Prompt
Extract from the entries below, exactly as given, only the lines from the line containing "-- ===== end of" to the line containing "-- B walks the", both lines included.

[Source data Boundary: Start]

-- pv_equiv track=rewrite | github.com/ptaylor2018/AoC2020 | day20/small_day20.py | place_square
-- ===== SOURCE A (Python) =====
-- def place_square(image: list, loc: tuple, arr: list) -> list:
--     image_stripped = []
--     for row in image:
--         image_stripped.append(row[1:-1])
--     image_stripped = image_stripped[1:-1]
--
--     for i, row in enumerate(image_stripped):
--         for j, char in enumerate(row):
--             arr[loc[0]+i][loc[1]+j] = char
--     return arr
-- ===== SOURCE B (Python) =====
-- def place_square(image: list, loc: tuple, arr: list) -> list:
--     # Destination-driven gather: for each cell of arr, decide whether it lies in
--     # the target window and, if so, fetch the corresponding interior character of
--     # image; no stripped copy and no scatter of writes. Mutates arr rows in place
--     # like A does.
--     h = len(image)
--     for r, row in enumerate(arr):
--         i = r - loc[0] + 1
--         if 1 <= i < h - 1:
--             src = image[i]
--             w = len(src)
--             for c in range(len(row)):
--                 j = c - loc[1] + 1
--                 if 1 <= j < w - 1:
--                     row[c] = src[j]
--     return arr
-- ===== Notes on version B (the rewrite author's own statement) =====
-- stated objective: alternative
-- what changed: B inverts the traversal: instead of A's scatter (stripping image and writing each interior character out into arr), B walks the destination arr row by row and cell by cell and gathers the matching interior character of image by offset arithmetic, skipping cells outside the window.
-- outside the precondition, e.g. on place_square(['aaa', 'abc', 'aaa'], (0, -1), [['x', 'y']]): A returns [['x', 'b']], B returns [['x', 'y']]
import Mathlib
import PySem

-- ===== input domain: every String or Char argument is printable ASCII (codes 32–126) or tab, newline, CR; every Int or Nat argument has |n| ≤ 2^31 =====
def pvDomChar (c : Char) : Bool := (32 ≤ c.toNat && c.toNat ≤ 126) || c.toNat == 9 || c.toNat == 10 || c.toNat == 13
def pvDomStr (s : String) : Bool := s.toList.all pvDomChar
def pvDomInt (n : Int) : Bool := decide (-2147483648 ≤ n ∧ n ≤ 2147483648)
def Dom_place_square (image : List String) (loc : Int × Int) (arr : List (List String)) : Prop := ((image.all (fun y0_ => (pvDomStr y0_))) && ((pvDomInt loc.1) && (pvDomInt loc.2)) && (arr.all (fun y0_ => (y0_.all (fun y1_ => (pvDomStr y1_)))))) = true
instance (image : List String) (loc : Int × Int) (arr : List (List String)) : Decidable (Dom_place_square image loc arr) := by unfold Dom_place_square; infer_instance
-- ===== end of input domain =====

-- B inverts the traversal: A scatters the stripped interior of `image` into `arr`;
-- B walks the destination `arr` and gathers each cell's character from `image` by
-- offset arithmetic (objective: alternative). Both Pythons mutate `arr` in place;
-- the equivalence proved here is about the return value.

-- 'arr[x][y] = v' (the Python assignment statement); total form, in range under Pre_
def pvAssign (a : List (List String)) (x y : Int) (v : String) : List (List String) :=
  PySem.List.pySetD a x (PySem.List.pySetD (PySem.List.pyGetD a x []) y v)

-- ===== PORT A =====
def place_square (image : List String) (loc : Int × Int) (arr : List (List String)) : List (List String) :=
  let image_stripped0 : List (List Char) :=
    image.foldl (fun acc row => acc ++ [PySem.List.slice row.toList (some 1) (some (-1))]) []
  let image_stripped : List (List Char) := PySem.List.slice image_stripped0 (some 1) (some (-1))
  (PySem.List.enumerate image_stripped 0).foldl (fun a p =>
    (PySem.List.enumerate p.2 0).foldl (fun a2 q =>
      pvAssign a2 (loc.1 + p.1) (loc.2 + q.1) (String.ofList [q.2])) a) arr

-- ===== PORT B =====
def place_square_alt (image : List String) (loc : Int × Int) (arr : List (List String)) : List (List String) :=
  let h : Int := (image.length : Int)
  (PySem.List.enumerate arr 0).map (fun p =>
    let r := p.1
    let row := p.2
    let i := r - loc.1 + 1
    if 1 ≤ i ∧ i < h - 1 then
      let src : List Char := (PySem.List.pyGetD image i "").toList
      let w : Int := (src.length : Int)
      (PySem.List.pyRange 0 (row.length : Int) 1).foldl (fun row2 c =>
        let j := c - loc.2 + 1
        if 1 ≤ j ∧ j < w - 1 then
          PySem.List.pySetD row2 c (String.ofList [PySem.List.pyGetD src j ' '])
        else row2) row
    else row)

-- ===== PRECONDITION & SPEC =====
-- Pre_ excludes (a) inputs on which the Python A raises IndexError (an interior cell of `image`
-- would be written outside `arr`'s Python index range), and (b) inputs where some write index
-- loc.1+i or loc.2+j is negative: there A returns a grid with characters placed at wrapped
-- positions near the end of arr (Python negative-index wraparound) while B leaves those cells
-- unchanged — a corner no caller of a tile-placing routine specifies (excluded examples in cites).
def Pre_place_square (image : List String) (loc : Int × Int) (arr : List (List String)) : Prop :=
  ∀ k < image.length - 2, ∀ j < ((image.getD (k+1) "").toList.length - 2),
    0 ≤ loc.1 + k ∧ PySem.Raise.InRange arr.length (loc.1 + k) ∧
    0 ≤ loc.2 + j ∧ PySem.Raise.InRange (PySem.List.pyGetD arr (loc.1 + k) []).length (loc.2 + j)
instance (image : List String) (loc : Int × Int) (arr : List (List String)) : Decidable (Pre_place_square image loc arr) := by unfold Pre_place_square; infer_instance

def pvWitness_place_square : List String × (Int × Int) × List (List String) :=
  (["aaa", "aba", "aaa"], (0, 0), [["x"]])

def Spec_place_square (image : List String) (loc : Int × Int) (arr : List (List String)) (out : List (List String)) : Prop := out = place_square_alt image loc arr
instance (image : List String) (loc : Int × Int) (arr : List (List String)) (out : List (List String)) : Decidable (Spec_place_square image loc arr out) := by unfold Spec_place_square; infer_instance

-- ===== CLAIM (what is proved, stated in full; the proofs are below) =====
def Claim_equal_place_square : Prop := ∀ (image : List String) (loc : Int × Int) (arr : List (List String)), Dom_place_square image loc arr → Pre_place_square image loc arr → Spec_place_square image loc arr (place_square image loc arr)

-- ===== LEMMAS AND PROOFS =====

-- the sequence of writes (x, y, v) that A performs, in order
def pvWrites (image : List String) (loc : Int × Int) : List (Int × Int × String) :=
  (List.range (image.length - 2)).flatMap (fun (k : Nat) =>
    (List.range ((image.getD (k+1) "").toList.length - 2)).map (fun (j : Nat) =>
      ((loc.1 + (k : Int), loc.2 + (j : Int), String.ofList [(image.getD (k+1) "").toList.getD (j+1) ' ']))))

def pvStep (a : List (List String)) (t : Int × Int × String) : List (List String) :=
  pvAssign a t.1 t.2.1 t.2.2

theorem pv_slice11 {α : Type} (xs : List α) :
    PySem.List.slice xs (some 1) (some (-1)) = xs.tail.dropLast := by
  cases xs with
  | nil => simp [PySem.List.slice]
  | cons a l =>
    simp only [PySem.List.slice, Int.reduceNeg, Order.lt_one_iff, PySem.List.clampIdx_neg_ofNat,
      zero_le_one, PySem.List.clampIdx_of_nonneg, Int.toNat_one]
    simp [List.dropLast_eq_take]

theorem pv_enum_range {α : Type} (xs : List α) (d : α) :
    PySem.List.enumerate xs 0
      = (List.range xs.length).map (fun (k : Nat) => ((k : Int), PySem.List.pyGetD xs (k : Int) d)) := by
  rw [PySem.List.enumerate_eq_map_pyRange xs d, PySem.List.len_eq,
    PySem.List.pyRange_zero_natCast, List.map_map]
  rfl

theorem pv_getD_mid {α : Type} (l : List α) (d : α) (k : Nat) (hk : k < l.length - 2) :
    l.tail.dropLast.getD k d = l.getD (k+1) d := by
  have h1 : k < l.tail.dropLast.length := by
    simp only [List.length_dropLast, List.length_tail]; omega
  have h2 : k + 1 < l.length := by omega
  rw [List.getD_eq_getElem _ _ h1, List.getElem_dropLast, List.getElem_tail,
    List.getD_eq_getElem _ _ h2]

theorem pv_A_writes (image : List String) (loc : Int × Int) (arr : List (List String)) :
    place_square image loc arr = (pvWrites image loc).foldl pvStep arr := by
  unfold place_square pvWrites
  simp only [PySem.List.foldl_append_singleton_eq_map, List.nil_append, pv_slice11,
    ← List.map_tail, ← List.map_dropLast]
  rw [pv_enum_range _ ([] : List Char), List.foldl_map, List.foldl_flatMap]
  have hlen : (image.tail.dropLast.map (fun row => row.toList.tail.dropLast)).length
      = image.length - 2 := by
    simp only [List.length_map, List.length_dropLast, List.length_tail, Nat.sub_sub]
  rw [hlen]
  apply PySem.List.foldl_congr_mem
  intro a k hk
  have hk2 : k < image.length - 2 := List.mem_range.mp hk
  have hrow : PySem.List.pyGetD
      (image.tail.dropLast.map (fun row => row.toList.tail.dropLast)) (k : Int) []
      = (image.getD (k+1) "").toList.tail.dropLast := by
    rw [PySem.List.pyGetD_natCast]
    have h1 : k < (image.tail.dropLast.map (fun row => row.toList.tail.dropLast)).length := by
      rw [hlen]; exact hk2
    rw [List.getD_eq_getElem _ _ h1, List.getElem_map]
    have h3 : k < image.tail.dropLast.length := by
      simp only [List.length_dropLast, List.length_tail]; omega
    have := pv_getD_mid image "" k hk2
    rw [List.getD_eq_getElem _ _ h3] at this
    rw [this]
  rw [hrow, List.foldl_map]
  rw [pv_enum_range _ ' ', List.foldl_map]
  have hclen : (image.getD (k+1) "").toList.tail.dropLast.length
      = (image.getD (k+1) "").toList.length - 2 := by
    simp only [List.length_dropLast, List.length_tail, Nat.sub_sub]
  rw [hclen]
  apply PySem.List.foldl_congr_mem
  intro a2 j hj
  have hj2 : j < (image.getD (k+1) "").toList.length - 2 := List.mem_range.mp hj
  have hchar : PySem.List.pyGetD (image.getD (k+1) "").toList.tail.dropLast (j : Int) ' '
      = (image.getD (k+1) "").toList.getD (j+1) ' ' := by
    rw [PySem.List.pyGetD_natCast, pv_getD_mid _ _ _ hj2]
  rw [hchar]
  rfl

[Source data Boundary: End]

Result below
-- ===== end of input domain =====

-- B inverts the traversal: A scatters the stripped interior of `image` into `arr`;
-- B walks the destination `arr` and gathers each cell's character from `image` by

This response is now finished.